### [HOW TO COMPLETE THIS TASK]
Using the records below, output the stretch that opens with the line containing "rw [List.pairwise_cons] at h₁ h₂" and closes with the line containing "List.filter_cons_of_pos (by simp)] at hy", exactly and including both lines, with nothing more.

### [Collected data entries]
-- stability of PySem's insertion-based sort, via its insert step
lemma insertBy_filter (e : Int × Int × Int) (w : Int) :
    ∀ (l : List (Int × Int × Int)), l.Pairwise (fun a b => a.2.2 ≤ b.2.2) →
      (PySem.List.insertBy (fun a b => decide (a.2.2 < b.2.2)) e l).filter
          (fun z => decide (z.2.2 = w))
      = l.filter (fun z => decide (z.2.2 = w)) ++ (if e.2.2 = w then [e] else []) := by
  intro l
  induction l with
  | nil =>
    intro _
    simp only [PySem.List.insertBy, List.filter_nil, List.nil_append, List.filter_cons]
    by_cases h : e.2.2 = w <;> simp [h]
  | cons y ys ih =>
    intro hl
    rw [List.pairwise_cons] at hl
    rw [PySem.List.insertBy]
    by_cases h : e.2.2 < y.2.2
    · simp only [decide_eq_true_eq.mpr h, if_pos]
      by_cases hw : e.2.2 = w
      · have hnil : (y :: ys).filter (fun z => decide (z.2.2 = w)) = [] := by
          rw [List.filter_eq_nil_iff]
          intro z hz
          rcases List.mem_cons.mp hz with rfl | hz'
          · simp; omega
          · have := hl.1 z hz'
            simp; omega
        rw [List.filter_cons_of_pos (by simpa using hw), hnil]
        simp [hw]
      · rw [List.filter_cons_of_neg (by simpa using hw)]
        simp [hw]
    · simp only [decide_eq_true_eq, h, if_false]
      rw [List.filter_cons, List.filter_cons]
      by_cases hw : y.2.2 = w
      · simp [hw, ih hl.2]
      · simp [hw, ih hl.2]

lemma sorted_filter (w : Int) :
    ∀ (xs : List (Int × Int × Int)),
      (PySem.List.sorted xs (fun e => e.2.2) false).filter (fun z => decide (z.2.2 = w))
      = xs.filter (fun z => decide (z.2.2 = w)) := by
  intro xs
  induction xs using List.reverseRecOn with
  | nil => simp [PySem.List.sorted]
  | append_singleton xs e ih =>
    rw [PySem.List.sorted_eq_foldl_insertBy, List.foldl_append, List.foldl_cons, List.foldl_nil,
      ← PySem.List.sorted_eq_foldl_insertBy]
    rw [insertBy_filter e w _ (PySem.List.sorted_pairwise xs _), ih, List.filter_append,
      List.filter_cons, List.filter_nil]
    by_cases h : e.2.2 = w <;> simp [h]

-- a stable sort is unique: nondecreasing keys + identical per-weight filters force equality
lemma stable_unique :
    ∀ (l₁ l₂ : List (Int × Int × Int)),
      l₁.Pairwise (fun a b => a.2.2 ≤ b.2.2) → l₂.Pairwise (fun a b => a.2.2 ≤ b.2.2) →
      (∀ w, l₁.filter (fun z => decide (z.2.2 = w)) = l₂.filter (fun z => decide (z.2.2 = w))) →
      l₁ = l₂ := by
  intro l₁
  induction l₁ with
  | nil =>
    intro l₂ _ _ h
    cases l₂ with
    | nil => rfl
    | cons y t' =>
      have := h y.2.2
      rw [List.filter_nil, List.filter_cons_of_pos (by simp)] at this
      exact absurd this.symm (List.cons_ne_nil _ _)
  | cons x t ih =>
    intro l₂ h₁ h₂ h
    cases l₂ with
    | nil =>
      have := h x.2.2
      rw [List.filter_nil, List.filter_cons_of_pos (by simp)] at this
      exact absurd this (List.cons_ne_nil _ _)
    | cons y t' =>
      rw [List.pairwise_cons] at h₁ h₂
      have hxy : x = y := by
        by_cases hk : y.2.2 = x.2.2
        · have hx := h x.2.2
          rw [List.filter_cons_of_pos (by simp), List.filter_cons_of_pos (by simp [hk])] at hx
          exact (List.cons_eq_cons.mp hx).1
        · -- keys differ: each head occurs in the other's tail, contradicting sortedness
          have hx := h x.2.2
          rw [List.filter_cons_of_pos (by simp), List.filter_cons_of_neg (by simpa using hk)] at hx
          have hxmem : x ∈ t'.filter (fun z => decide (z.2.2 = x.2.2)) := by
            rw [← hx]; exact List.mem_cons_self
          have hxt' : y.2.2 ≤ x.2.2 := h₂.1 x (List.mem_of_mem_filter hxmem)
          have hy := h y.2.2
          rw [List.filter_cons_of_neg (by simp only [decide_eq_true_eq]; omega),
            List.filter_cons_of_pos (by simp)] at hy
          have hymem : y ∈ t.filter (fun z => decide (z.2.2 = y.2.2)) := by
            rw [hy]; exact List.mem_cons_self
          have hyt : x.2.2 ≤ y.2.2 := h₁.1 y (List.mem_of_mem_filter hymem)
          omega
      subst hxy
      have htails : ∀ w, t.filter (fun z => decide (z.2.2 = w)) = t'.filter (fun z => decide (z.2.2 = w)) := by
        intro w
        have hw := h w
        by_cases hxw : x.2.2 = w
        · rw [List.filter_cons_of_pos (by simpa using hxw),
            List.filter_cons_of_pos (by simpa using hxw)] at hw
          exact (List.cons.injEq _ _ _ _ ▸ hw).2
        · rwa [List.filter_cons_of_neg (by simpa using hxw),
            List.filter_cons_of_neg (by simpa using hxw)] at hw
      exact congrArg (x :: ·) (ih t' h₁.2 h₂.2 htails)

lemma msort_eq_sorted (es : List (Int × Int × Int)) :
    pvMsortB es = PySem.List.sorted es (fun e => e.2.2) false :=
  stable_unique _ _ (msortB_pairwise es) (PySem.List.sorted_pairwise es _)
    (fun w => (msortB_filter es w).trans (sorted_filter w es).symm)

-- ---- Part III: the two finds agree on every state ----

-- writing the same value twice commutes, at any pair of Python indices
lemma setD_comm (q : List Int) (a b r : Int) :
    PySem.List.pySetD (PySem.List.pySetD q a r) b r
    = PySem.List.pySetD (PySem.List.pySetD q b r) a r := by
  simp only [PySem.List.pySetD, PySem.List.pySet?]
  cases ha : PySem.List.pyIdx? q.length a with
  | none =>
    cases hb : PySem.List.pyIdx? q.length b with
    | none => simp [ha, hb]
    | some kb => simp [ha, hb, List.length_set]
  | some ka =>
    cases hb : PySem.List.pyIdx? q.length b with
    | none => simp [ha, hb, List.length_set]
    | some kb =>
      simp only [ha, hb, Option.map_some, Option.getD_some, List.length_set]
      by_cases hk : ka = kb
      · subst hk; rfl
      · exact List.set_comm r r hk

-- a pending write can be pushed through the compression fold
lemma foldl_setD_push (r : Int) :
    ∀ (l : List Int) (p : List Int) (u : Int),
      PySem.List.pySetD (l.foldl (fun q x => PySem.List.pySetD q x r) p) u r
      = l.foldl (fun q x => PySem.List.pySetD q x r) (PySem.List.pySetD p u r) := by
  intro l
  induction l with
  | nil => intro p u; rfl
  | cons a t ih =>
    intro p u
    rw [List.foldl_cons, List.foldl_cons, ih, setD_comm]

lemma find_agree (fuel : Nat) :
    ∀ (p : List Int) (u : Int), pvFindA fuel p u = pvRootB fuel p u := by
  induction fuel with
  | zero => intro p u; rfl
  | succ f ih =>
    intro p u
    rw [pvFindA, pvRootB, pvRootGo]
    by_cases h : PySem.List.pyGetD p u u = u
    · simp [h]
    · simp only [h, ne_eq, not_false_iff, if_pos, if_neg]
      rw [ih]
      simp only [pvRootB, List.foldl_cons]
      rw [foldl_setD_push]

-- ---- Part IV: the loops agree step for step ----

lemma step_agree (fuel : Nat) (s : List Int × List Int × Int) (i j : Int) :
    (let r := pvUnionA fuel s.1 s.2.1 i j
     (r.2.1, r.2.2, if r.1 then s.2.2 + 1 else s.2.2))
    = pvStepB fuel s i j := by
  simp only [pvUnionA, pvStepB, find_agree]
  by_cases hr : (pvRootB fuel s.1 i).1 = (pvRootB fuel (pvRootB fuel s.1 i).2 j).1
  · simp [hr]
  · rcases lt_trichotomy (PySem.List.pyGetD s.2.1 (pvRootB fuel s.1 i).1 0)
      (PySem.List.pyGetD s.2.1 (pvRootB fuel (pvRootB fuel s.1 i).2 j).1 0) with h | h | h
    · simp [hr, h, lt_asymm h]
    · simp [hr, h]
    · simp [hr, h, not_lt.mpr h.le]

lemma loop_agree (n : Int) (fuel : Nat) :
    ∀ (l : List (Int × Int × Int)) (s : List Int × List Int × Int),
      pvLoopA n fuel l s = pvWhileB (n - 1) fuel l s := by
  intro l
  induction l with
  | nil => intro s; rfl
  | cons e t ih =>
    intro s
    rw [pvLoopA, pvWhileB]
    by_cases h : s.2.2 = n - 1
    · rw [if_pos h, if_pos h]
    · rw [if_neg h, if_neg h, ih, step_agree]

-- ===== VERDICT =====
theorem has_cycle_kruskal_spec : Claim_equal_has_cycle_kruskal := by
  intro matrix _ _
  unfold Spec_has_cycle_kruskal has_cycle_kruskal has_cycle_kruskal_alt
  simp only [edges_agree, ← msort_eq_sorted, loop_agree]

### [THE ANSWER]
      rw [List.pairwise_cons] at h₁ h₂
      have hxy : x = y := by
        by_cases hk : y.2.2 = x.2.2
        · have hx := h x.2.2
          rw [List.filter_cons_of_pos (by simp), List.filter_cons_of_pos (by simp [hk])] at hx
          exact (List.cons_eq_cons.mp hx).1
        · -- keys differ: each head occurs in the other's tail, contradicting sortedness
          have hx := h x.2.2
          rw [List.filter_cons_of_pos (by simp), List.filter_cons_of_neg (by simpa using hk)] at hx
          have hxmem : x ∈ t'.filter (fun z => decide (z.2.2 = x.2.2)) := by
            rw [← hx]; exact List.mem_cons_self
          have hxt' : y.2.2 ≤ x.2.2 := h₂.1 x (List.mem_of_mem_filter hxmem)
          have hy := h y.2.2
          rw [List.filter_cons_of_neg (by simp only [decide_eq_true_eq]; omega),
            List.filter_cons_of_pos (by simp)] at hy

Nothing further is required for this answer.